-- pv_equiv track=rewrite | github.com/Danielhp95/Regym | regym/rl_loops/utils.py | compute_environments_per_agent
-- ===== SOURCE A (Python) =====
-- from typing import List, Tuple, Dict, Optional, Any
--
-- def compute_environments_per_agent(current_players) -> Dict[int, List[int]]:
--     ''' Dicionary where keys are agents and values are
--         the environments where they have just acted '''
--     environments_per_agent = {
--         a_i: [env_id
--               for env_id, player_i in enumerate(current_players)
--               if a_i == player_i]
--         for a_i in set(current_players)
--     }
--     return environments_per_agent
-- ===== SOURCE B (Python) =====
-- def compute_environments_per_agent(current_players):
--     ''' Dicionary where keys are agents and values are
--         the environments where they have just acted '''
--     environments_per_agent = {}
--     for env_id, player in enumerate(current_players):
--         environments_per_agent.setdefault(player, []).append(env_id)
--     return environments_per_agent
-- ===== Notes on version B (the rewrite author's own statement) =====
-- stated objective: faster
-- what changed: Replaces A's per-agent rescan of the whole list (one full enumerate pass for every distinct player) with a single pass that appends each env_id into a dict entry via setdefault.
import Mathlib
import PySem

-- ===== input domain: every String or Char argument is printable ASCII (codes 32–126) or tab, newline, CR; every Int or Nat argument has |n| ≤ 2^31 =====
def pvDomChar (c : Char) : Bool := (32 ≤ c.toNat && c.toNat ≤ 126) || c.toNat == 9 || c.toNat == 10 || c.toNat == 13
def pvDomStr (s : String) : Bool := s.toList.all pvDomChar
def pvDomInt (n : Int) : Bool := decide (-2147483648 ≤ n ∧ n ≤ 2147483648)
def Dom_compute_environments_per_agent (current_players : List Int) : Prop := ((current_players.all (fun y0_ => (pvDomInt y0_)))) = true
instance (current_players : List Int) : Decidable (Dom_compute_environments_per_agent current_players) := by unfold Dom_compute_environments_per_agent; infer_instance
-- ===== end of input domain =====

-- A builds the dict with one full scan of current_players per distinct player; B does one single
-- pass appending each env_id into its player's entry (objective: faster, one pass vs k passes).
-- Python A iterates set(current_players) (hash order) only to build the returned dict, which is
-- compared ignoring order; the port uses first-occurrence order.

-- ===== PORT A =====
-- dict comprehension over set(current_players); keys are the distinct players, each value a
-- fresh filtered enumerate scan, so the dict's items list is exactly this map.
def compute_environments_per_agent (current_players : List Int) : List (Int × List Int) :=
  (PySem.Set.ofList current_players).map
    (fun a_i => (a_i,
      ((PySem.List.enumerate current_players).filter (fun p => a_i == p.2)).map (·.1)))

-- ===== PORT B =====
-- single pass: d.setdefault(player, []).append(env_id)  ==  d[player] = d.get(player, []) + [env_id]
def compute_environments_per_agent_alt (current_players : List Int) : List (Int × List Int) :=
  ((PySem.List.enumerate current_players).foldl
    (fun d p => PySem.Dict.modify d p.2 [] (fun l => l ++ [p.1]))
    PySem.Dict.empty).items

-- ===== PRECONDITION & SPEC =====
def Spec_compute_environments_per_agent (current_players : List Int) (out : List (Int × List Int)) : Prop := out = compute_environments_per_agent_alt current_players
instance (current_players : List Int) (out : List (Int × List Int)) : Decidable (Spec_compute_environments_per_agent current_players out) := by unfold Spec_compute_environments_per_agent; infer_instance

-- ===== CLAIM (what is proved, stated in full; the proofs are below) =====
def Claim_equal_compute_environments_per_agent : Prop := ∀ (current_players : List Int), Dom_compute_environments_per_agent current_players → Spec_compute_environments_per_agent current_players (compute_environments_per_agent current_players)

-- ===== LEMMAS AND PROOFS =====

-- the grouping loop keyed on p.2 with value p.1 (the prelude's getD_foldl_modify_append is keyed on p.1)
theorem getD_group_loop (l : List (Int × Int)) (d : PySem.Dict Int (List Int)) (c : Int) :
    ((l.foldl (fun d p => PySem.Dict.modify d p.2 [] (fun l => l ++ [p.1])) d).getD c []) =
      d.getD c [] ++ (l.filter (fun p => p.2 == c)).map (·.1) := by
  induction l generalizing d with
  | nil => simp
  | cons x xs ih =>
    simp only [List.foldl_cons, List.filter_cons, ih]
    rw [PySem.Dict.getD_modify]
    by_cases h : x.2 = c
    · simp [h]
    · simp [Ne.symm h, (by simpa using h : (x.2 == c) = false)]

theorem keys_group_loop (cps : List Int) :
    ((PySem.List.enumerate cps).foldl
      (fun d p => PySem.Dict.modify d p.2 [] (fun l => l ++ [p.1])) PySem.Dict.empty).keys =
      PySem.Set.ofList cps := by
  rw [PySem.Dict.keys_foldl_modify_key (PySem.List.enumerate cps) (fun p => p.2) [] (fun _ p l => l ++ [p.1]) PySem.Dict.empty]
  simp [PySem.List.map_snd_enumerate, PySem.Set.update_nil_left]

-- ===== VERDICT (by name: the statement is the Claim_ definition above) =====
theorem compute_environments_per_agent_spec : Claim_equal_compute_environments_per_agent := by
  intro cps _
  show _ = _
  unfold compute_environments_per_agent compute_environments_per_agent_alt
  rw [PySem.Dict.items_eq_map_keys _
        (by exact PySem.Dict.nodup_keys_foldl_modify_key (PySem.List.enumerate cps)
              (fun p => p.2) [] (fun _ p l => l ++ [p.1]) PySem.Dict.empty
              PySem.Dict.nodup_keys_empty) []]
  rw [keys_group_loop]
  refine List.map_congr_left (fun a _ => ?_)
  rw [getD_group_loop]
  simp only [PySem.Dict.getD_empty, List.nil_append]
  rw [List.filter_congr (l := PySem.List.enumerate cps)
        (fun p _ => (by simp [eq_comm] : (a == p.2) = (p.2 == a)))]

**WHAT THE EXERCISE ASKS**
Only the lines above from the one with "-- Python A" through the one with "-- fresh filtered" should be duplicated, character for character.

**OUTPUT OF THE EXERCISE**
-- Python A iterates set(current_players) (hash order) only to build the returned dict, which is
-- compared ignoring order; the port uses first-occurrence order.

-- ===== PORT A =====
-- dict comprehension over set(current_players); keys are the distinct players, each value a
-- fresh filtered enumerate scan, so the dict's items list is exactly this map.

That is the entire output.